現在のファートゥムがあるのはすべて姉――レウカンセマム――がいてくれたから。彼女は固有魔法を持っていなかったファートゥムに己の持っている知識を分け与え、魔法使いとして鍛え、物心つく前にいなくなってしまった両親の代わりに愛を注いだ。
コロナのことも鉄人形の弱点も、トリスとテオフラストゥスのこともホムンクルスのことも、なぜ人間がコロナに引きこもらなければならなくなったのかも……全部全部、レウカンセマムは知っていた。ファートゥムは寝物語に彼女から聞かされたそれらを覚えていただけ。
「ねえ、あなたのことはなんて呼べばいい?」
それまで黙ってファートゥムの後をついてきていたプリムラが唐突に口を開いた。
「あ? そういやまだ名乗ってなかったか。俺はファートゥム……って別にわざわざ聞かなくても、お前の中の記録にあっただろ」
「名前は知ってた。でも、なんて呼べばいいかわからなかった」
「なんだそりゃ。ファートゥムでいいよ」
「わかった」
そんな何気ない会話の中で、ふとプリムラに目をやったファートゥムの視界に飛び込んできたのは鮮やかな赤。
「お前、なんで言わないんだよ!!」
「何を?」
「足! 血が出てるだろ、バカ!!」
「……出てるけど、何か問題?」
ファートゥムは肩を落とすと盛大にため息をつき――
「な!?」
プリムラを肩に担ぎあげた。
「暴れるなよ。こっちの方がお前に合わせて歩かなくて済むし、無駄がない」
「わかった」
「あと! その姿で血を流されるのは、俺の精神衛生上よろしくない。わかったら今後、その体は大切に扱え」
「……わかった」
ファートゥムは歩きながらプリムラの足の裏を水魔法できれいに洗い流した。そして上階から次々と押し寄せてくる人間や鉄人形を片手間に排除しつつ、彼女の足裏に刺さっていた異物を丁寧に取り除。そして最後はその辺から調達した布の切れ端で小さな足を包み込み、そこでようやく彼女を肩から下ろした。
「さて、と。ようやく着いたな」
ホムンクルスたちの生まれる場所よりさらに深く、幾重もの障壁を突き破った地の底。突き当りの薄暗がりに見えるのは、こじんまりとした堅牢な鉄の扉と――
「やはり量産型鉄人形や兄上たち程度では止められませんでしたね」
鉄人形と、一つの小さな影。
「お前が魔法使いトリスの再来とか言われてる、からくり王子ソーリス……」
「絶滅危惧種の魔法使い様に知っていてもらえていたとは光栄。さて、あなたのことはなんとお呼びすれば?」
「死ぬやつに名乗ってもしょうがねぇだろ。俺のことは魔法使いでいいよ」
「つれないですね。せっかくですし、歴史に名を残してあげようと思ったのに」
肩上で切り揃えられた蘇芳色の髪をさらりと揺らし、金の瞳を三日月にしてくすくすと笑うソーリス。そのやけに余裕のある態度に、ファートゥムは妙な胸騒ぎと居心地の悪さを覚えた。
「今から死ぬやつがどうやって俺の名前を歴史に残すんだよ。
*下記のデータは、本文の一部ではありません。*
-- the main loop invariant: A's fold and B's fold produce the same result list
theorem pv_loop_eq (lines : List String) (cb ca : Int) :
    ∀ (fs : List Int) (res : List String) (inc : PySem.Set Int) (last : Option Int) (S : Int),
      fs.Pairwise (· ≤ ·) →
      (∀ f ∈ fs, S ≤ max 0 (f - cb)) →
      pvInv inc last S →
      (res = [] ↔ last = none) →
      (fs.foldl (pvStepA lines cb ca) (res, inc)).1
        = (fs.foldl (pvStepB lines cb ca) (res, last)).1 := by
  intro fs
  induction fs with
  | nil => intro res inc last S _ _ _ _; rfl
  | cons f rest ih =>
    intro res inc last S hpw hS hinv hres
    simp only [List.foldl_cons]
    set start := max 0 (f - cb) with hstart
    set stop := min (lines.length : Int) (f + ca + 1) with hstop
    have hSstart : S ≤ start := hS f (List.mem_cons_self ..)
    have hpw' : rest.Pairwise (· ≤ ·) := hpw.of_cons
    have hmono : ∀ f' ∈ rest, f ≤ f' := fun f' hf' => (List.pairwise_cons.mp hpw).1 f' hf'
    have hS' : ∀ f' ∈ rest, max S start ≤ max 0 (f' - cb) := by
      intro f' hf'
      refine max_le (hS f' (List.mem_cons_of_mem _ hf')) ?_
      rw [hstart]
      exact max_le (le_max_left _ _)
        (le_trans (by have := hmono f' hf'; omega) (le_max_right 0 (f' - cb)))
    -- B's start/stop normalisation
    have hBstart : (if f - cb < 0 then 0 else f - cb) = start := by
      rw [hstart, max_def]; split_ifs <;> omega
    have hBstop : (if f + ca + 1 > (lines.length : Int) then (lines.length : Int) else f + ca + 1) = stop := by
      rw [hstop, min_def]; split_ifs <;> omega
    cases last with
    | none =>
      have hinc : ∀ i : Int, i ∉ inc := hinv
      have hresnil : res = [] := hres.mpr rfl
      -- A's separator test fails (result is empty)
      have hA1 : pvStepA lines cb ca (res, inc) f
          = (PySem.List.pyRange start stop 1).foldl
              (fun st i =>
                if PySem.Set.contains st.2 i then st
                else (st.1 ++ [pvLine lines f i], PySem.Set.add st.2 i)) (res, inc) := by
        simp only [pvStepA, hresnil]
        rw [if_neg (by simp)]
      obtain ⟨hA2, hA3⟩ := pv_innerA lines f (start - 1) (stop - start).toNat start stop res inc
        rfl (by intro i hi; simp only [hinc i, false_iff]; omega)
      have hA2' : ((PySem.List.pyRange start stop 1).foldl
              (fun st i =>
                if PySem.Set.contains st.2 i then st
                else (st.1 ++ [pvLine lines f i], PySem.Set.add st.2 i)) (res, inc)).1
          = res ++ (PySem.List.pyRange start stop 1).map (pvLine lines f) := by
        rw [hA2]
        have h4 : start - 1 + 1 = start := by omega
        rw [h4, max_self]
      have hApair : pvStepA lines cb ca (res, inc) f
          = (res ++ (PySem.List.pyRange start stop 1).map (pvLine lines f),
             ((PySem.List.pyRange start stop 1).foldl
              (fun st i =>
                if PySem.Set.contains st.2 i then st
                else (st.1 ++ [pvLine lines f i], PySem.Set.add st.2 i)) (res, inc)).2) := by
        rw [hA1]; exact Prod.ext hA2' rfl
      have hB1 : pvStepB lines cb ca (res, none) f
          = (res ++ (PySem.List.pyRange start stop 1).map (pvLine lines f),
             if start < stop then some (stop - 1) else none) := by
        simp only [pvStepB, hBstart, hBstop, PySem.List.foldl_append_singleton_eq_map]
      rw [hApair, hB1]
      by_cases hnonempty : start < stop
      · rw [if_pos hnonempty]
        apply ih _ _ _ (max S start) hpw' hS'
        · -- invariant for some (stop - 1)
          refine ⟨?_, ?_, ?_⟩
          · intro i hi
            rcases (hA3 i).mp hi with h | h
            · exact absurd h (hinc i)
            · omega
          · intro i h1 h2
            have h1' : start ≤ i := le_trans (le_max_right S start) h1
            exact (hA3 i).mpr (Or.inr ⟨by omega, by omega⟩)
          · exact (hA3 (stop - 1)).mpr (Or.inr ⟨by omega, by omega⟩)
        · constructor
          · intro h
            rw [PySem.List.pyRange_one_cons hnonempty] at h
            simp at h
          · intro h; exact absurd h (by simp)
      · rw [if_neg hnonempty]
        have hrange : PySem.List.pyRange start stop 1 = [] :=
          PySem.List.pyRange_one_eq_nil (by omega)
        apply ih _ _ _ (max S start) hpw' hS'
        · intro i hi
          rcases (hA3 i).mp hi with h | h
          · exact hinc i h
          · omega
        · rw [hrange]
          simpa using hres
    | some l =>
      have hresne : res ≠ [] := by
        intro h; exact absurd (hres.mp h) (by simp)
      obtain ⟨hub, hsolid, hlmem⟩ := hinv
      -- max(included) = l
      have hmax : ((PySem.List.max? inc (fun x => x)).getD 0) = l := by
        cases hm : PySem.List.max? inc (fun x => x) with
        | none =>
          exact absurd ((PySem.List.max?_eq_none_iff inc (fun x => x)).mp hm) (by
            intro h; rw [h] at hlmem; exact absurd hlmem List.not_mem_nil)
        | some m =>
          have hm1 : m ∈ inc := PySem.List.max?_mem hm
          have hm2 : l ≤ m := PySem.List.max?_isMax hm l hlmem
          have hm3 : m ≤ l := hub m hm1
          simp only [Option.getD_some]; omega
      set res1 := if start > l + 1 then res ++ [pvSep (start - l - 1)] else res with hres1
      have hA1 : pvStepA lines cb ca (res, inc) f
          = (PySem.List.pyRange start stop 1).foldl
              (fun st i =>
                if PySem.Set.contains st.2 i then st
                else (st.1 ++ [pvLine lines f i], PySem.Set.add st.2 i)) (res1, inc) := by
        simp only [pvStepA, hmax]
        by_cases hsep : start > l + 1
        · rw [if_pos ⟨hresne, hsep⟩, hres1, if_pos hsep]
        · rw [if_neg (by tauto), hres1, if_neg hsep]
      set lo : Int := if start > l then start else l + 1 with hlo
      have hlomax : max start (l + 1) = lo := by
        rw [hlo, max_def]; split_ifs <;> omega
      obtain ⟨hA2, hA3⟩ := pv_innerA lines f l (stop - start).toNat start stop res1 inc
        rfl (by
          intro i hi
          constructor
          · exact fun h => hub i h
          · exact fun h => hsolid i (by omega) h)
      have hA2' : ((PySem.List.pyRange start stop 1).foldl
              (fun st i =>
                if PySem.Set.contains st.2 i then st
                else (st.1 ++ [pvLine lines f i], PySem.Set.add st.2 i)) (res1, inc)).1
          = res1 ++ (PySem.List.pyRange lo stop 1).map (pvLine lines f) := by
        rw [hA2, hlomax]
      have hApair : pvStepA lines cb ca (res, inc) f
          = (res1 ++ (PySem.List.pyRange lo stop 1).map (pvLine lines f),
             ((PySem.List.pyRange start stop 1).foldl
              (fun st i =>
                if PySem.Set.contains st.2 i then st
                else (st.1 ++ [pvLine lines f i], PySem.Set.add st.2 i)) (res1, inc)).2) := by
        rw [hA1]; exact Prod.ext hA2' rfl
      have hB1 : pvStepB lines cb ca (res, some l) f
          = (res1 ++ (PySem.List.pyRange lo stop 1).map (pvLine lines f),
             if lo < stop then some (stop - 1) else some l) := by
        simp only [pvStepB, hBstart, hBstop, PySem.List.foldl_append_singleton_eq_map]
        by_cases hsep : start > l + 1
        · rw [hres1, if_pos hsep, if_pos hsep]
        · rw [hres1, if_neg hsep, if_neg hsep]
      rw [hApair, hB1]
      have hres1ne : res1 ≠ [] := by
        rw [hres1]; split_ifs
        · simp
        · exact hresne
      have hlol : l + 1 ≤ lo := by rw [hlo]; split_ifs <;> omega
      have hlos : start ≤ lo := by rw [hlo]; split_ifs <;> omega
      by_cases hem : lo < stop
      · rw [if_pos hem]
        apply ih _ _ _ (max S start) hpw' hS'
        · refine ⟨?_, ?_, ?_⟩
          · intro i hi
            rcases (hA3 i).mp hi with h | h
            · have := hub i h; omega
            · omega
          · intro i h1 h2
            have h1' : start ≤ i := le_trans (le_max_right S start) h1
            exact (hA3 i).mpr (Or.inr ⟨by omega, by omega⟩)
          · exact (hA3 (stop - 1)).mpr (Or.inr ⟨by omega, by omega⟩)
        · constructor
          · intro h; simp at h; exact absurd h.1 hres1ne
          · intro h; exact absurd h (by simp)
      · rw [if_neg hem]
        apply ih _ _ _ (max S start) hpw' hS'
        · refine ⟨?_, ?_, ?_⟩
          · intro i hi
            rcases (hA3 i).mp hi with h | h
            · exact hub i h
            · omega
          · intro i h1 h2
            have h1' : S ≤ i := le_trans (le_max_left S start) h1
            exact (hA3 i).mpr (Or.inl (hsolid i (by omega) h2))
          · exact (hA3 l).mpr (Or.inl hlmem)
        · constructor
          · intro h; simp at h; exact absurd h.1 hres1ne
          · intro h; exact absurd h (by simp)
-- pv_equiv track=rewrite | github.com/Ravinderbaid/interviewbit | Day31/sumthedifference.py | solve
-- ===== SOURCE A (Python) =====
-- def solve(A):
--     A.sort()
--     MOD = 1000000007
--     min_sum=0
--     max_sum=0
--     n=len(A)
--     for i in range(0,n):
--
--         max_sum= 2*max_sum+A[n-1-i]
--         max_sum%=MOD
--         min_sum=2*min_sum+A[i]
--         min_sum%=MOD
--
--     return (max_sum-min_sum+MOD)%MOD
-- ===== SOURCE B (Python) =====
-- def solve(A):
--     A.sort()
--     MOD = 1000000007
--     n = len(A)
--     res = 0
--     for i in range(n - 1):
--         res = (res + (A[i + 1] - A[i]) * (pow(2, i + 1, MOD) - 1) % MOD * (pow(2, n - 1 - i, MOD) - 1)) % MOD
--     return res
-- ===== Notes on version B (the rewrite author's own statement) =====
-- stated objective: alternative
-- what changed: Replaces A's per-element max/min contributions (two interleaved Horner accumulators doubled mod p from both ends) with the gap-counting algorithm: after sorting, each adjacent gap A[i+1]-A[i] is counted once for every subset whose range spans it, i.e. weighted by (2^(i+1)-1)*(2^(n-1-i)-1) computed with modular exponentiation.
import Mathlib
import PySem

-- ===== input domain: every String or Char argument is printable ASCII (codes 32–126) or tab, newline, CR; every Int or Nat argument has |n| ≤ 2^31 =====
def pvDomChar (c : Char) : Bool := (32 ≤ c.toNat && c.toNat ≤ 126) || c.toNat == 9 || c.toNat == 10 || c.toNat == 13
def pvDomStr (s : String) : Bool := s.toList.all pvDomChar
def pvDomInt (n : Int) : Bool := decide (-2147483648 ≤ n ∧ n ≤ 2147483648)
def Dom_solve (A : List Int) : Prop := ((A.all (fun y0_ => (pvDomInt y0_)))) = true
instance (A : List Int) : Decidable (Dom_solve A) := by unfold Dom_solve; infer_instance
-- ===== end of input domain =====

-- B replaces A's per-element Horner accumulation of max/min contributions with the
-- gap-counting algorithm: each adjacent gap of the sorted list, weighted by the number
-- of subsets spanning it, (2^(i+1)-1)*(2^(n-1-i)-1) via modular exponentiation
-- (objective: alternative).
-- A sorts its argument in place; the equivalence proved here is about the RETURN value
-- (B performs the same in-place sort).

-- ===== PORT A =====
-- indices i and n-1-i are always in range for i in range(n), so pyGetD's default 0 is never used
def solve (A : List Int) : Int :=
  let s := PySem.List.sorted A id false
  let MOD : Int := 1000000007
  let n : Int := s.length
  let r := (PySem.List.pyRange 0 n 1).foldl
    (fun (p : Int × Int) i =>
      (PySem.Int.mod (2 * p.1 + PySem.List.pyGetD s i 0) MOD,
       PySem.Int.mod (2 * p.2 + PySem.List.pyGetD s (n - 1 - i) 0) MOD))
    (0, 0)
  PySem.Int.mod (r.2 - r.1 + MOD) MOD

-- ===== PORT B =====
-- exponents i+1 and n-1-i are nonnegative for i in range(n-1), so .toNat is exact for pow(2, e, MOD)
def solve_alt (A : List Int) : Int :=
  let s := PySem.List.sorted A id false
  let MOD : Int := 1000000007
  let n : Int := s.length
  (PySem.List.pyRange 0 (n - 1) 1).foldl
    (fun r i =>
      PySem.Int.mod
        (r + PySem.Int.mod ((PySem.List.pyGetD s (i + 1) 0 - PySem.List.pyGetD s i 0)
                * (PySem.Int.powMod 2 (i + 1).toNat MOD - 1)) MOD
           * (PySem.Int.powMod 2 (n - 1 - i).toNat MOD - 1))
        MOD)
    0

-- ===== PRECONDITION & SPEC =====
def Spec_solve (A : List Int) (out : Int) : Prop := out = solve_alt A
instance (A : List Int) (out : Int) : Decidable (Spec_solve A out) := by unfold Spec_solve; infer_instance

-- ===== CLAIM (what is proved, stated in full; the proofs are below) =====
def Claim_equal_solve : Prop := ∀ (A : List Int), Dom_solve A → Spec_solve A (solve A)

-- ===== LEMMAS AND PROOFS =====

-- exact (unreduced) Horner value of a list, most-significant first
def pvH (l : List Int) (acc : Int) : Int := l.foldl (fun m a => 2 * m + a) acc

-- min-side value: V l = Σ l[j] * 2^(|l|-1-j)
def pvV : List Int → Int
  | [] => 0
  | a :: t => a * 2 ^ t.length + pvV t

-- max-side value: W l = Σ l[j] * 2^j
def pvW : List Int → Int
  | [] => 0
  | a :: t => a + 2 * pvW t

lemma pvH_acc (l : List Int) (acc : Int) : pvH l acc = acc * 2 ^ l.length + pvH l 0 := by
  induction l generalizing acc with
  | nil => simp [pvH]
  | cons a t ih =>
    show pvH t (2 * acc + a) = acc * 2 ^ (a :: t).length + pvH t (2 * 0 + a)
    rw [ih (2 * acc + a), ih (2 * 0 + a), List.length_cons, pow_succ]
    ring

lemma pvH_eq_pvV (l : List Int) : pvH l 0 = pvV l := by
  induction l with
  | nil => rfl
  | cons a t ih =>
    show pvH t (2 * 0 + a) = pvV (a :: t)
    rw [pvH_acc t (2 * 0 + a), ih, pvV]
    ring

lemma pvH_reverse_eq_pvW (l : List Int) : pvH l.reverse 0 = pvW l := by
  induction l with
  | nil => rfl
  | cons a t ih =>
    rw [List.reverse_cons]
    simp only [pvH, List.foldl_append, List.foldl_cons, List.foldl_nil]
    rw [show t.reverse.foldl (fun m a => 2 * m + a) 0 = pvW t from ih, pvW]
    ring

-- folding A's mod-at-each-step Horner equals reducing the exact Horner value once
lemma pvHmod (l : List Int) (x : Int) :
    l.foldl (fun m a => PySem.Int.mod (2 * m + a) 1000000007) (PySem.Int.mod x 1000000007)
      = PySem.Int.mod (pvH l x) 1000000007 := by
  induction l generalizing x with
  | nil => rfl
  | cons a t ih =>
    simp only [List.foldl_cons, pvH] at *
    have h1 : PySem.Int.mod (2 * PySem.Int.mod x 1000000007 + a) 1000000007
        = PySem.Int.mod (2 * x + a) 1000000007 := by
      rw [PySem.Int.mod_eq_emod_of_pos (by norm_num), PySem.Int.mod_eq_emod_of_pos (by norm_num),
          PySem.Int.mod_eq_emod_of_pos (by norm_num)]
      omega
    rw [h1, ih (2 * x + a)]

lemma pvGet_rev (s : List Int) (i : Int) (h0 : 0 ≤ i) (h1 : i < (s.length : Int)) :
    PySem.List.pyGetD s ((s.length : Int) - 1 - i) 0 = PySem.List.pyGetD s.reverse i 0 := by
  rw [PySem.List.pyGetD_eq_getElem s 0 (by omega) (by omega),
      PySem.List.pyGetD_eq_getElem s.reverse 0 h0 (by simpa using h1)]
  rw [List.getElem_reverse]
  congr 1
  omega

-- B's mod-at-each-step additive fold equals reducing the exact sum once,
-- when each added term is congruent mod p to its exact counterpart
lemma pvFoldMod (l : List ℕ) (g h : ℕ → Int) (x : Int)
    (hc : ∀ i ∈ l, g i % 1000000007 = h i % 1000000007) :
    l.foldl (fun r i => PySem.Int.mod (r + g i) 1000000007) (PySem.Int.mod x 1000000007)
      = PySem.Int.mod (x + (l.map h).sum) 1000000007 := by
  induction l generalizing x with
  | nil => simp only [List.foldl_nil, List.map_nil, List.sum_nil, add_zero]
  | cons a t ih =>
    simp only [List.foldl_cons, List.map_cons, List.sum_cons]
    have h1 : PySem.Int.mod (PySem.Int.mod x 1000000007 + g a) 1000000007
        = PySem.Int.mod (x + h a) 1000000007 := by
      have := hc a (List.mem_cons_self)
      rw [PySem.Int.mod_eq_emod_of_pos (by norm_num), PySem.Int.mod_eq_emod_of_pos (by norm_num),
          PySem.Int.mod_eq_emod_of_pos (by norm_num)]
      omega
    rw [h1, ih (x + h a) (fun i hi => hc i (List.mem_cons_of_mem a hi)), add_assoc]

-- the same with the literal initial accumulator 0 the port uses
lemma pvFoldMod0 (l : List ℕ) (g h : ℕ → Int)
    (hc : ∀ i ∈ l, g i % 1000000007 = h i % 1000000007) :
    l.foldl (fun r i => PySem.Int.mod (r + g i) 1000000007) 0
      = PySem.Int.mod ((l.map h).sum) 1000000007 := by
  have h0 : PySem.Int.mod (0 : Int) 1000000007 = 0 := by decide
  have hgen := pvFoldMod l g h 0 hc
  rw [h0, zero_add] at hgen
  exact hgen

-- one gap's reduced weight-product is congruent mod p to the exact product
lemma pvTermCong (d x y : Int) :
    PySem.Int.mod (d * (x % 1000000007 - 1)) 1000000007 * (y % 1000000007 - 1) % 1000000007
      = d * (x - 1) * (y - 1) % 1000000007 := by
  have hx : x % 1000000007 ≡ x [ZMOD 1000000007] := Int.emod_emod_of_dvd x dvd_rfl
  have hy : y % 1000000007 ≡ y [ZMOD 1000000007] := Int.emod_emod_of_dvd y dvd_rfl
  have h1 : PySem.Int.mod (d * (x % 1000000007 - 1)) 1000000007
      ≡ d * (x - 1) [ZMOD 1000000007] := by
    rw [PySem.Int.mod_eq_emod_of_pos (by norm_num)]
    exact (Int.emod_emod_of_dvd _ dvd_rfl).trans ((hx.sub_right 1).mul_left d)
  exact h1.mul (hy.sub_right 1)

-- gap sum with c extra elements to the left of the list: closed form
lemma pvGapSumAux (a : Int) (t : List Int) (c : ℕ) :
    ((List.range t.length).map (fun k =>
        ((a :: t).getD (k + 1) 0 - (a :: t).getD k 0)
          * (2 ^ (c + k + 1) - 1) * (2 ^ (t.length - k) - 1))).sum
      = 2 ^ c * pvW (a :: t) - pvV (a :: t) - a * (2 ^ c - 1) * (2 ^ (t.length + 1) - 1) := by
  induction t generalizing a c with
  | nil => simp [pvW, pvV]; ring
  | cons b t ih =>
    rw [List.length_cons, List.range_succ_eq_map, List.map_cons, List.sum_cons]
    have hshift : ((List.range t.length).map (fun k =>
          ((a :: b :: t).getD (k + 1 + 1) 0 - (a :: b :: t).getD (k + 1) 0)
            * (2 ^ (c + (k + 1) + 1) - 1) * (2 ^ (t.length + 1 - (k + 1)) - 1))).sum
        = ((List.range t.length).map (fun k =>
          ((b :: t).getD (k + 1) 0 - (b :: t).getD k 0)
            * (2 ^ (c + 1 + k + 1) - 1) * (2 ^ (t.length - k) - 1))).sum := by
      apply congrArg
      apply List.map_congr_left
      intro k _
      have e1 : c + (k + 1) + 1 = c + 1 + k + 1 := by omega
      have e2 : t.length + 1 - (k + 1) = t.length - k := by omega
      simp only [List.getD_cons_succ, e1, e2]
    simp only [List.map_map]
    have hcomp : ((List.range t.length).map ((fun k =>
          ((a :: b :: t).getD (k + 1) 0 - (a :: b :: t).getD k 0)
            * (2 ^ (c + k + 1) - 1) * (2 ^ (t.length + 1 - k) - 1)) ∘ Nat.succ)).sum
        = ((List.range t.length).map (fun k =>
          ((b :: t).getD (k + 1) 0 - (b :: t).getD k 0)
            * (2 ^ (c + 1 + k + 1) - 1) * (2 ^ (t.length - k) - 1))).sum := by
      rw [← hshift]
      apply congrArg
      apply List.map_congr_left
      intro k _
      simp only [Function.comp_apply, Nat.succ_eq_add_one]
    rw [hcomp, ih b (c + 1)]
    simp only [List.getD_cons_succ, List.getD_cons_zero, Nat.sub_zero, pvW, pvV, List.length_cons]
    rw [pow_succ 2 c, pow_succ 2 (t.length + 1), pow_succ 2 t.length]
    ring

-- the gap sum equals the exact max-sum minus min-sum
lemma pvGapSum (l : List Int) :
    ((List.range (l.length - 1)).map (fun k =>
        (l.getD (k + 1) 0 - l.getD k 0)
          * (2 ^ (k + 1) - 1) * (2 ^ (l.length - 1 - k) - 1))).sum
      = pvW l - pvV l := by
  cases l with
  | nil => simp [pvW, pvV]
  | cons a t =>
    have h := pvGapSumAux a t 0
    simp only [pow_zero, one_mul, sub_self, zero_mul, mul_zero, sub_zero, zero_add] at h
    rw [← h]
    apply congrArg
    apply List.map_congr_left
    intro k _
    have e : (a :: t).length - 1 - k = t.length - k := by simp
    simp only [e]

-- ===== VERDICT (by name: the statement is the Claim_ definition above) =====
theorem solve_spec : Claim_equal_solve := by
  intro A _
  show solve A = solve_alt A
  unfold solve solve_alt
  set s := PySem.List.sorted A id false with hs
  simp only []
  -- ---- A side: split the paired fold, turn both mod-Horner folds into exact values ----
  rw [PySem.List.foldl_prod_mk
        (fun m i => PySem.Int.mod (2 * m + PySem.List.pyGetD s i 0) 1000000007)
        (fun m i => PySem.Int.mod (2 * m + PySem.List.pyGetD s ((s.length : Int) - 1 - i) 0) 1000000007)]
  have hrev : (PySem.List.pyRange 0 (s.length : Int) 1).foldl
      (fun m i => PySem.Int.mod (2 * m + PySem.List.pyGetD s ((s.length : Int) - 1 - i) 0) 1000000007) 0
      = s.reverse.foldl (fun m a => PySem.Int.mod (2 * m + a) 1000000007) 0 := by
    rw [PySem.List.foldl_congr_mem _ _
        (fun m i => PySem.Int.mod (2 * m + PySem.List.pyGetD s.reverse i 0) 1000000007) _
        (by
          intro acc x hx
          rw [PySem.List.mem_pyRange_one] at hx
          rw [pvGet_rev s x hx.1 hx.2])]
    have := PySem.List.foldl_pyRange_zero_pyGetD' s.reverse (0 : Int)
        (fun m a => PySem.Int.mod (2 * m + a) 1000000007) (0 : Int)
    simpa [List.length_reverse] using this
  have hfwd : (PySem.List.pyRange 0 (s.length : Int) 1).foldl
      (fun m i => PySem.Int.mod (2 * m + PySem.List.pyGetD s i 0) 1000000007) 0
      = s.foldl (fun m a => PySem.Int.mod (2 * m + a) 1000000007) 0 :=
    PySem.List.foldl_pyRange_zero_pyGetD' s (0 : Int)
      (fun m a => PySem.Int.mod (2 * m + a) 1000000007) (0 : Int)
  rw [hrev, hfwd]
  have hzero : (0 : Int) = PySem.Int.mod 0 1000000007 := rfl
  have hmin : s.foldl (fun m a => PySem.Int.mod (2 * m + a) 1000000007) 0
      = PySem.Int.mod (pvV s) 1000000007 := by
    rw [hzero, pvHmod s 0, pvH_eq_pvV]
  have hmax : s.reverse.foldl (fun m a => PySem.Int.mod (2 * m + a) 1000000007) 0
      = PySem.Int.mod (pvW s) 1000000007 := by
    rw [hzero, pvHmod s.reverse 0, pvH_reverse_eq_pvW]
  rw [hmin, hmax]
  -- ---- B side: index fold over range(n-1) → Nat-indexed fold, then exact gap sum ----
  rw [PySem.List.pyRange_one, List.foldl_map]
  have hlen : (((s.length : Int)) - 1 - 0).toNat = s.length - 1 := by omega
  rw [hlen]
  simp only [zero_add]
  have hB := pvFoldMod0 (List.range (s.length - 1))
      (fun k => PySem.Int.mod ((PySem.List.pyGetD s ((k : Int) + 1) 0
                  - PySem.List.pyGetD s (k : Int) 0)
                * (PySem.Int.powMod 2 ((k : Int) + 1).toNat 1000000007 - 1)) 1000000007
              * (PySem.Int.powMod 2 ((s.length : Int) - 1 - (k : Int)).toNat 1000000007 - 1))
      (fun k => (s.getD (k + 1) 0 - s.getD k 0)
                * (2 ^ (k + 1) - 1) * (2 ^ (s.length - 1 - k) - 1))
      (by
        intro k hk
        have hk' : k < s.length - 1 := List.mem_range.mp hk
        beta_reduce
        have e1 : ((k : Int) + 1) = ((k + 1 : ℕ) : Int) := by push_cast; ring
        have e3 : ((k : Int) + 1).toNat = k + 1 := by omega
        have e4 : (((s.length : Int) - 1 - (k : Int))).toNat = s.length - 1 - k := by omega
        rw [e3, e4, e1, PySem.List.pyGetD_natCast, PySem.List.pyGetD_natCast,
            PySem.Int.powMod_eq_emod 2 (k + 1) (by norm_num),
            PySem.Int.powMod_eq_emod 2 (s.length - 1 - k) (by norm_num)]
        exact pvTermCong (s.getD (k + 1) 0 - s.getD k 0) (2 ^ (k + 1)) (2 ^ (s.length - 1 - k)))
  beta_reduce at hB
  rw [hB, pvGapSum s]
  -- ---- both sides reduced: pure emod arithmetic ----
  rw [PySem.Int.mod_eq_emod_of_pos (a := pvW s) (by norm_num),
      PySem.Int.mod_eq_emod_of_pos (a := pvV s) (by norm_num),
      PySem.Int.mod_eq_emod_of_pos (by norm_num),
      PySem.Int.mod_eq_emod_of_pos (by norm_num)]
  omega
さ、お喋りはおしまいだ。トリスとテオフラストゥスの残した余計なもん、全部消させてもらう」
「あはは、怖い怖い。ねえ、魔法使い様。では、これより死にゆく哀れな少年の最後のお願い、ちょっとだけ聞いてはもらえませんか?」
「断る。俺になんの見返りもないお前の願いなんざ却下だ」
「本当につれないなぁ。じゃあ、続きは遊びながらお喋りしましょうか」
ソーリスがぱちんと指を鳴らすと直後、それまで微動だにしなかった鉄人形がファートゥムめがけて動き出した。鈍重そうな見た目とは裏腹に、鉄人形は機敏な動きでファートゥムに迫る。
「邪魔だ、下がってろ!!」
ファートゥムはプリムラを後ろに突き飛ばすと、すぐさま鉄人形に炎を放った。けれど先ほどまでの鉄人形たちとは違い、目の前のデカブツは倒れるどころか傷一つつかない。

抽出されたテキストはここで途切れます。